First you will need to grease a 28cm/11 inch loose-bottomed tart tin with a little butter. To make your pastry, cream together the butter, icing sugar and salt and rub in the flour, vanilla seeds, lemon zest and egg yolks – you can do all this by hand or in a food processor. When the mixture looks like coarse breadcrumbs, add the cold milk or water. Pat and gently work the mixture together until you have a ball of dough, then flour it lightly. Don’t work the pastry too much, otherwise it will become elastic and chewy, not flaky and short as you want it to be. Wrap the dough in cling film and place in the fridge for at least an hour. Remove it from the fridge, roll it out and line your tart tin. Place in the freezer for an hour. Preheat the oven to 180ºC/350ºF/gas 4 and bake the pastry case for around 12 minutes or until lightly golden.

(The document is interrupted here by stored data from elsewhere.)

-- pv_equiv track=rewrite | github.com/AmpliconSuite/AmpliconClassifier | scripts/results_comparator.py | calculate_interval_intersection
-- ===== SOURCE A (Python) =====
-- from typing import List, Tuple, Dict, Set, Optional
--
-- def calculate_interval_intersection(intervals1: List[Tuple[int, int]], intervals2: List[Tuple[int, int]]) -> int:
--     """Calculate total base pairs of intersection between two interval sets."""
--     total_intersection = 0
--
--     for start1, end1 in intervals1:
--         for start2, end2 in intervals2:
--             overlap_start = max(start1, start2)
--             overlap_end = min(end1, end2)
--             if overlap_end > overlap_start:
--                 total_intersection += overlap_end - overlap_start
--
--     return total_intersection
-- ===== SOURCE B (Python) =====
-- def calculate_interval_intersection(intervals1, intervals2):
--     """Coordinate sweep: sort boundary events, integrate c1*c2 over segments."""
--     events = []
--     for s, e in intervals1:
--         if s < e:
--             events.append((s, 0, 1))
--             events.append((e, 0, -1))
--     for s, e in intervals2:
--         if s < e:
--             events.append((s, 1, 1))
--             events.append((e, 1, -1))
--     events.sort(key=lambda ev: ev[0])
--     total = 0
--     c1 = 0
--     c2 = 0
--     prev = 0
--     for x, which, d in events:
--         total += (x - prev) * c1 * c2
--         if which == 0:
--             c1 += d
--         else:
--             c2 += d
--         prev = x
--     return total
-- ===== Notes on version B (the rewrite author's own statement) =====
-- stated objective: faster
-- what changed: Replaced the O(n*m) all-pairs overlap accumulation by a single coordinate sweep over the sorted interval endpoints that integrates the product of the two coverage counts, using the identity sum-of-pairwise-overlaps = integral of c1(x)*c2(x).
import Mathlib
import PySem

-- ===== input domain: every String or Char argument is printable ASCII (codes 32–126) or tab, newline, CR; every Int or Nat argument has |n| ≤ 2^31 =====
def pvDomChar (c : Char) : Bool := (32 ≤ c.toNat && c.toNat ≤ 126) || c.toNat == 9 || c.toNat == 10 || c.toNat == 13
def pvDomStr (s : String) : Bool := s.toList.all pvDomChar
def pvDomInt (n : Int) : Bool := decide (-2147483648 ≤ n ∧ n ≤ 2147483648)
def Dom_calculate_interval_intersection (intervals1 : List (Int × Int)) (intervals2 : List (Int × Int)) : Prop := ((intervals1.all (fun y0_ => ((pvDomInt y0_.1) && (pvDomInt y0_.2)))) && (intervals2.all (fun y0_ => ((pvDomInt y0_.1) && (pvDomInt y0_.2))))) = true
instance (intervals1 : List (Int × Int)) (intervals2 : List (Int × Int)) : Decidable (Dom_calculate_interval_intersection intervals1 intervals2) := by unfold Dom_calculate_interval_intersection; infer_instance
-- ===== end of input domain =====

-- B replaces A's O(n*m) all-pairs overlap accumulation by a sorted-endpoint coordinate
-- sweep integrating the product of the two coverage counts (objective: faster, asymptotic).

-- ===== PORT A =====
-- literal transliteration of A's nested loops
def calculate_interval_intersection (intervals1 : List (Int × Int)) (intervals2 : List (Int × Int)) : Int :=
  intervals1.foldl (fun total_intersection p =>
    intervals2.foldl (fun total_intersection q =>
      let overlap_start := max p.1 q.1
      let overlap_end := min p.2 q.2
      if overlap_start < overlap_end then total_intersection + (overlap_end - overlap_start)
      else total_intersection) total_intersection) 0

-- ===== PORT B =====
-- literal transliteration of Source B: build boundary events, sort by coordinate,
-- sweep once maintaining the two coverage counts c1, c2.
def calculate_interval_intersection_alt (intervals1 : List (Int × Int)) (intervals2 : List (Int × Int)) : Int :=
  let events : List (Int × Int × Int) :=
    intervals1.foldl (fun acc p =>
      if p.1 < p.2 then acc ++ [(p.1, (0 : Int), (1 : Int)), (p.2, (0 : Int), (-1 : Int))] else acc) []
  let events :=
    intervals2.foldl (fun acc p =>
      if p.1 < p.2 then acc ++ [(p.1, (1 : Int), (1 : Int)), (p.2, (1 : Int), (-1 : Int))] else acc) events
  let sortedEvents := PySem.List.sorted events (fun e => e.1) false
  -- state: (total, c1, c2, prev)
  let st := sortedEvents.foldl (fun (st : Int × Int × Int × Int) e =>
      (st.1 + (e.1 - st.2.2.2) * st.2.1 * st.2.2.1,
       if e.2.1 = 0 then st.2.1 + e.2.2 else st.2.1,
       if e.2.1 = 0 then st.2.2.1 else st.2.2.1 + e.2.2,
       e.1)) ((0 : Int), (0 : Int), (0 : Int), (0 : Int))
  st.1

-- ===== PRECONDITION & SPEC =====
def Spec_calculate_interval_intersection (intervals1 : List (Int × Int)) (intervals2 : List (Int × Int)) (out : Int) : Prop := out = calculate_interval_intersection_alt intervals1 intervals2
instance (intervals1 : List (Int × Int)) (intervals2 : List (Int × Int)) (out : Int) : Decidable (Spec_calculate_interval_intersection intervals1 intervals2 out) := by unfold Spec_calculate_interval_intersection; infer_instance

-- ===== CLAIM (what is proved, stated in full; the proofs are below) =====
def Claim_equal_calculate_interval_intersection : Prop := ∀ (intervals1 : List (Int × Int)) (intervals2 : List (Int × Int)), Dom_calculate_interval_intersection intervals1 intervals2 → Spec_calculate_interval_intersection intervals1 intervals2 (calculate_interval_intersection intervals1 intervals2)

-- ===== LEMMAS AND PROOFS =====

-- proof-side vocabulary
def pvEv (w : Int) (p : Int × Int) : List (Int × Int × Int) :=
  [(p.1, w, (1 : Int)), (p.2, w, (-1 : Int))]

def pvEvents (w : Int) (I : List (Int × Int)) : List (Int × Int × Int) :=
  (I.filter (fun p => decide (p.1 < p.2))).flatMap (pvEv w)

def pvF (p q : Int × Int) : Int :=
  if max p.1 q.1 < min p.2 q.2 then min p.2 q.2 - max p.1 q.1 else 0

def pvCross (M N : List (Int × Int × Int)) : Int :=
  (M.map (fun a => (N.map (fun b => -(a.2.2 * b.2.2 * max a.1 b.1))).sum)).sum

def pvDSum (M : List (Int × Int × Int)) : Int := (M.map (fun e => e.2.2)).sum

def pvSel0 (L : List (Int × Int × Int)) : List (Int × Int × Int) :=
  L.filter (fun e => decide (e.2.1 = 0))
def pvSel1 (L : List (Int × Int × Int)) : List (Int × Int × Int) :=
  L.filter (fun e => decide (¬ e.2.1 = 0))

def pvLin (X : Int) (M : List (Int × Int × Int)) : Int :=
  (M.map (fun e => e.2.2 * (X - e.1))).sum

def pvQuad (X : Int) (M N : List (Int × Int × Int)) : Int :=
  (M.map (fun a => (N.map (fun b => a.2.2 * b.2.2 * (X - max a.1 b.1))).sum)).sum

def pvClosed (L : List (Int × Int × Int)) (c1 c2 prev : Int) : Int :=
  match L.getLast? with
  | none => 0
  | some l =>
      c1 * c2 * (l.1 - prev) + c1 * pvLin l.1 (pvSel1 L) + c2 * pvLin l.1 (pvSel0 L)
        + pvQuad l.1 (pvSel0 L) (pvSel1 L)

-- A as a double sum
lemma pvA_eq_sum (I1 I2 : List (Int × Int)) :
    calculate_interval_intersection I1 I2
      = (I1.map (fun p => (I2.map (fun q => pvF p q)).sum)).sum := by
  unfold calculate_interval_intersection
  have hin : ∀ (p : Int × Int) (t : Int),
      I2.foldl (fun total_intersection q =>
        let overlap_start := max p.1 q.1
        let overlap_end := min p.2 q.2
        if overlap_start < overlap_end then total_intersection + (overlap_end - overlap_start)
        else total_intersection) t = t + (I2.map (fun q => pvF p q)).sum := by
    intro p t
    induction I2 generalizing t with
    | nil => simp
    | cons q Q ih =>
        simp only [List.foldl_cons, List.map_cons, List.sum_cons]
        rw [ih]
        dsimp only [pvF]
        split_ifs <;> ring
  simp only [hin]
  rw [PySem.List.foldl_add _ _ _]
  simp

-- per-pair identity: the overlap is the 2×2 event cross term
lemma pvF_eq_cross (p q : Int × Int) (hp : p.1 < p.2) (hq : q.1 < q.2) :
    pvF p q = pvCross (pvEv 0 p) (pvEv 1 q) := by
  simp only [pvF, pvCross, pvEv, List.map_cons, List.map_nil, List.sum_cons, List.sum_nil]
  split_ifs with h <;> push_cast <;> ring_nf <;> omega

To make the filling, split the vanilla pod in half lengthways and scrape out the seeds by running a knife along the inside of each half. Put the mascarpone, cream, vanilla seeds, sugar and grappa into a large bowl and whip until shiny. Have a taste – you should have an intensely rich, fluffy and lightly sweetened cream with a fresh hint of grappa. If you can’t get grappa, you can do it without, or add a swig of vin santo instead.

Once the pastry has cooled, get yourself a spatula and add the sweetened cream to the pastry case. Smear it all round so it’s reasonably level, then cover it with the berries – place them lightly on the cream, no need to push them in. If you want to be a bit more generous than this, feel free, and if you want to mix your berries you can do this too. Next, in a small pan, melt down a couple of tablespoons of jam with 3 or 4 tablespoons of water. Stir until it becomes a light syrup, then, using a clean pastry brush, lightly dip and dab the fruit with the jam.

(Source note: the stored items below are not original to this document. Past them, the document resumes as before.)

theorem colmixP_zero (img : List (List Int)) (j : Nat) :
    colmixP img j 0 = colmix img j := by
  apply List.ext_getElem (by simp [length_colmixP, length_colmix])
  intro t h1 h2
  have ht : t < img.length := by rw [length_colmixP] at h1; omega
  have hmap : (colmix img j)[t] = colRow j ((specTop img).getD t []) (img.getD t []) := by
    unfold colmix
    rw [List.getElem_map, List.getElem_zip,
      List.getD_eq_getElem _ _ (by rw [length_specTop]; omega), List.getD_eq_getElem _ _ ht]
  rw [hmap, ← List.getD_eq_getElem _ ([] : List Int) h1, getD_colmixP img j 0 t ht]
  by_cases h0 : t = 0
  · subst h0
    rw [if_pos le_rfl, specTop_zero, colRow_same, colRow_same]
  · rw [if_neg (by omega)]

theorem colmixP_stable (img : List (List Int)) (j i : Nat)
    (h : colRow (j + 1) ((specTop img).getD (i + 1) []) (img.getD (i + 1) [])
         = colRow j ((specTop img).getD (i + 1) []) (img.getD (i + 1) [])) :
    colmixP img j (i + 1) = colmixP img j i := by
  apply List.ext_getElem (by simp [length_colmixP])
  intro t h1 h2
  have ht : t < img.length := by rw [length_colmixP] at h1; omega
  rw [← List.getD_eq_getElem _ ([] : List Int) h1, ← List.getD_eq_getElem _ ([] : List Int) h2,
    getD_colmixP img j (i + 1) t ht, getD_colmixP img j i t ht]
  by_cases hti : t ≤ i
  · rw [if_pos (by omega), if_pos hti]
  · by_cases hti1 : t ≤ i + 1
    · have : t = i + 1 := by omega
      subst this
      rw [if_pos le_rfl, if_neg hti, h]
    · rw [if_neg hti1, if_neg hti]

theorem colmixP_set (img : List (List Int)) (j i : Nat) :
    (colmixP img j i).set (i + 1)
        (colRow (j + 1) ((specTop img).getD (i + 1) []) (img.getD (i + 1) []))
      = colmixP img j (i + 1) := by
  apply List.ext_getElem (by simp [length_colmixP])
  intro t h1 h2
  have ht : t < img.length := by rw [length_colmixP] at h2; omega
  rw [List.getElem_set, ← List.getD_eq_getElem _ ([] : List Int) h2,
    getD_colmixP img j (i + 1) t ht]
  by_cases hte : i + 1 = t
  · subst hte
    rw [if_pos rfl, if_pos le_rfl]
  · rw [if_neg hte, ← List.getD_eq_getElem _ ([] : List Int) (by rw [length_colmixP]; omega),
      getD_colmixP img j i t ht]
    by_cases hti : t ≤ i
    · rw [if_pos hti, if_pos (by omega)]
    · rw [if_neg hti, if_neg (by omega)]

theorem colmixP_full (img : List (List Int)) (j i : Nat) (h : img.length ≤ i + 1) :
    colmixP img j i = colmix img (j + 1) := by
  apply List.ext_getElem (by simp [length_colmixP, length_colmix])
  intro t h1 h2
  have ht : t < img.length := by rw [length_colmixP] at h1; omega
  have hmap : (colmix img (j + 1))[t] = colRow (j + 1) ((specTop img).getD t []) (img.getD t []) := by
    unfold colmix
    rw [List.getElem_map, List.getElem_zip,
      List.getD_eq_getElem _ _ (by rw [length_specTop]; omega), List.getD_eq_getElem _ _ ht]
  rw [hmap, ← List.getD_eq_getElem _ ([] : List Int) h1, getD_colmixP img j i t ht,
    if_pos (by omega)]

Sprinkle with the baby mint leaves before eating. Great served either as one large tart or as small individual ones. Lovely with your afternoon tea. Either serve straight away or place in the fridge until you’re ready to eat it.

Blackberry and apple pie

First, make your pastry dough, wrap it in clingfilm and rest it in the fridge for at least half an hour. Then preheat the oven to 180°C/350°F/gas 4. Put the butter and sugar into a saucepan and, when the butter has melted, add the apples, stem ginger and a tablespoon of the ginger syrup. Slowly cook for 15 minutes with a lid on, then add the blackberries, stir and cook for 5 more minutes with the lid off.

Meanwhile, remove your pastry from the fridge. Dust your work surface with flour, cut the pastry in half and, using a floured rolling pin, roll one of the pieces out until it’s just under 1cm thick. (Rolling the dough between two layers of greaseproof paper will also stop it sticking to your rolling pin.) Butter a shallow 26cm pie dish and line with the pastry, trimming off any excess round the edges using a sharp knife.

Tip the cooled apples and blackberries into a sieve, reserving all the juices, then put the fruit into the lined pie dish so you have a mound in the middle. Spoon over half the reserved juices. Brush the edge of the pastry with beaten egg. Roll out the second piece of pastry, just as you did the first, and lay it over the top of the pie. Trim the edges as before and crimp them together with your fingers. Brush the top of the pie with the rest of the beaten egg, sprinkle generously with sugar and the cinnamon, and make a couple of slashes in the top of the pastry.

Place the pie on a baking tray and then put it directly on the bottom of the preheated oven for 55 to 60 minutes, until golden brown and crisp. To serve, slice the pie into portions and serve with a generous dollop of custard.